But then their opponent started to as well, and before you knew it, a double-digit lead had vanished the way they often do in the NBA postseason. An 11-0 fourth-quarter run from the Cavaliers tied the score at 93-93, a rollicking home crowd fell into an awkward silence, and just like that, a night’s good work was in danger of going bad.

Yet it didn’t, and it was Jalen Duren who made sure of that in Game 1 of the Eastern Conference semifinals, as the Pistons held on for a 111-101 victory Tuesday at Little Caesars Arena.

Detroit’s All-Star center, who’d shouldered much of the blame — too much, frankly — as the Pistons stumbled to the brink of elimination against Orlando in the first round stood, played an outsized role in pushing back the Cavaliers late charge Tuesday.

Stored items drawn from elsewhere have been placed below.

-- pv_equiv track=rewrite | github.com/cyril0369/logistique_msb_project | PlanningStaff.py | _compter_heures_consecutives
-- ===== SOURCE A (Python) =====
-- from typing import List, Dict, Set
--
-- def _compter_heures_consecutives(
--
--     creneaux_staff: List[str],
--     nouveau_creneau: str,
--     tous_creneaux: List[str]
-- ) -> int:
--
--     if not creneaux_staff:
--         return 1
--
--     # Trouver l'index du nouveau créneau
--     try:
--         idx_nouveau = tous_creneaux.index(nouveau_creneau)
--     except ValueError:
--         return 1
--
--     # Compter en arrière
--     consecutives = 1
--     for i in range(idx_nouveau - 1, -1, -1):
--         if tous_creneaux[i] in creneaux_staff:
--             consecutives += 1
--         else:
--             break
--
--     return consecutives
-- ===== SOURCE B (Python) =====
-- def _compter_heures_consecutives(
--     creneaux_staff,
--     nouveau_creneau,
--     tous_creneaux,
-- ):
--     if not creneaux_staff:
--         return 1
--     try:
--         idx_nouveau = tous_creneaux.index(nouveau_creneau)
--     except ValueError:
--         return 1
--     # forward running streak over the prefix, reset on every miss
--     streak = 0
--     for c in tous_creneaux[:idx_nouveau]:
--         streak = streak + 1 if c in creneaux_staff else 0
--     return streak + 1
-- ===== Notes on version B (the rewrite author's own statement) =====
-- stated objective: alternative
-- what changed: Replaces the backward scan with an early break by a single forward pass over the prefix that maintains a running streak (reset to 0 on a miss) and returns streak+1.
import Mathlib
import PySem

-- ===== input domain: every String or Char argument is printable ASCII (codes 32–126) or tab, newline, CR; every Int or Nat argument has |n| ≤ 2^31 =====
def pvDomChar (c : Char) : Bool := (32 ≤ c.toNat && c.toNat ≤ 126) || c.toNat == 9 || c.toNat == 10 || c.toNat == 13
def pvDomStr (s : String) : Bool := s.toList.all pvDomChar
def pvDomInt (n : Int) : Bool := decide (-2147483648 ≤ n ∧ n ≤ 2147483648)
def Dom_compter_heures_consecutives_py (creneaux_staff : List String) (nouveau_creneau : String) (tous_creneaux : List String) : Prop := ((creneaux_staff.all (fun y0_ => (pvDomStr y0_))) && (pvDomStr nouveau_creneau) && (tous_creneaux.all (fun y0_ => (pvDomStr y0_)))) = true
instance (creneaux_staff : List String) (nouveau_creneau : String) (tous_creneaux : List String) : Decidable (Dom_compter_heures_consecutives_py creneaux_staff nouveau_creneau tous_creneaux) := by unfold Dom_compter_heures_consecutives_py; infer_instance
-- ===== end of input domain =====

-- B replaces A's backward scan with an early break by a forward running-streak pass over the
-- prefix (alternative decomposition, same cost); equivalence of the two is proved below.

-- ===== PORT A =====
-- backward loop 'for i in range(idx-1, -1, -1): … else: break' with accumulator 'consecutives'
def pvLoopA (creneaux_staff tous_creneaux : List String) : List Int → Int → Int
  | [], acc => acc
  | i :: rest, acc =>
    match PySem.List.pyGet? tous_creneaux i with
    | some x => if x ∈ creneaux_staff then pvLoopA creneaux_staff tous_creneaux rest (acc + 1) else acc
    | none => acc  -- unreachable: every i produced by the range is a valid index

def compter_heures_consecutives_py (creneaux_staff : List String) (nouveau_creneau : String) (tous_creneaux : List String) : Int :=
  if creneaux_staff = [] then 1
  else
    match PySem.List.index? tous_creneaux nouveau_creneau with
    | none => 1  -- ValueError caught: return 1
    | some idx_nouveau =>
      pvLoopA creneaux_staff tous_creneaux (PySem.List.pyRange ((idx_nouveau : Int) - 1) (-1) (-1)) 1

-- ===== PORT B =====
def compter_heures_consecutives_py_alt (creneaux_staff : List String) (nouveau_creneau : String) (tous_creneaux : List String) : Int :=
  if creneaux_staff = [] then 1
  else
    match PySem.List.index? tous_creneaux nouveau_creneau with
    | none => 1
    | some idx_nouveau =>
      (PySem.List.slice tous_creneaux none (some (idx_nouveau : Int))).foldl
        (fun streak c => if c ∈ creneaux_staff then streak + 1 else 0) 0 + 1

-- ===== PRECONDITION & SPEC =====
def Spec_compter_heures_consecutives_py (creneaux_staff : List String) (nouveau_creneau : String) (tous_creneaux : List String) (out : Int) : Prop := out = compter_heures_consecutives_py_alt creneaux_staff nouveau_creneau tous_creneaux
instance (creneaux_staff : List String) (nouveau_creneau : String) (tous_creneaux : List String) (out : Int) : Decidable (Spec_compter_heures_consecutives_py creneaux_staff nouveau_creneau tous_creneaux out) := by unfold Spec_compter_heures_consecutives_py; infer_instance

-- ===== CLAIM (what is proved, stated in full; the proofs are below) =====
def Claim_equal_compter_heures_consecutives_py : Prop := ∀ (creneaux_staff : List String) (nouveau_creneau : String) (tous_creneaux : List String), Dom_compter_heures_consecutives_py creneaux_staff nouveau_creneau tous_creneaux → Spec_compter_heures_consecutives_py creneaux_staff nouveau_creneau tous_creneaux (compter_heures_consecutives_py creneaux_staff nouveau_creneau tous_creneaux)

-- ===== LEMMAS AND PROOFS =====

-- A's backward break-loop over indices n-1 … 0 equals acc + B's forward streak over take n.
lemma pvLoopA_eq (cs tc : List String) (n : Nat) (hn : n ≤ tc.length) (acc : Int) :
    pvLoopA cs tc (PySem.List.pyRange ((n : Int) - 1) (-1) (-1)) acc
      = acc + (tc.take n).foldl (fun s c => if c ∈ cs then s + 1 else 0) 0 := by
  induction n generalizing acc with
  | zero =>
    rw [PySem.List.pyRange_neg_one_eq_nil (by norm_num)]
    simp [pvLoopA]
  | succ m ih =>
    have hm : m < tc.length := hn
    have hcons : PySem.List.pyRange ((↑(m + 1) : Int) - 1) (-1) (-1)
        = (m : Int) :: PySem.List.pyRange ((m : Int) - 1) (-1) (-1) := by
      have := PySem.List.pyRange_neg_one_cons (a := ((↑(m + 1) : Int) - 1)) (b := -1)
        (by push_cast; omega)
      simpa [show ((↑(m + 1) : Int) - 1) = (m : Int) by push_cast; omega] using this
    rw [hcons]
    have hget : PySem.List.pyGet? tc ((m : Int)) = some tc[m] := by
      simp [PySem.List.pyGet?_natCast, List.getElem?_eq_getElem hm]
    have htake : tc.take (m + 1) = tc.take m ++ [tc[m]] := by
      rw [List.take_add_one, List.getElem?_eq_getElem hm]
      rfl
    rw [htake, List.foldl_append]
    simp only [pvLoopA, hget, List.foldl]
    by_cases hx : tc[m] ∈ cs
    · simp only [hx, if_true]
      rw [ih (le_of_lt hm)]
      ring
    · simp [hx]

-- ===== VERDICT (by name: the statement is the Claim_ definition above) =====
theorem compter_heures_consecutives_py_spec : Claim_equal_compter_heures_consecutives_py := by
  intro cs nc tc _
  unfold Spec_compter_heures_consecutives_py compter_heures_consecutives_py compter_heures_consecutives_py_alt
  by_cases hcs : cs = []
  · simp [hcs]
  · simp only [hcs, if_false]
    cases hidx : PySem.List.index? tc nc with
    | none => rfl
    | some idx =>
      dsimp only
      obtain ⟨hk, -, -⟩ := PySem.List.getElem_of_index?_eq_some hidx
      rw [PySem.List.slice_to_natCast, pvLoopA_eq cs tc idx (le_of_lt hk) 1]
      ring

It started with Duren’s fingertip block on a James Harden floater with 5:01 left in a tie game. Then at the other end of the floor, Cade Cunningham found him with a driving feed in the lane for a dunk to regain the lead. Duren grabbed another rebound on Cleveland’s next possession, then was on the receiving of another Cunningham assist, hammering home another emphatic dunk to force Cleveland coach Kenny Atkinson to call a timeout.

The next possession? Same result. Another Duren dunk, his third in three possessions, and the rim wasn’t the only thing rattling. Eardrums were, too.

“After that, it was a little bit of an avalanche for them,” Atkinson said.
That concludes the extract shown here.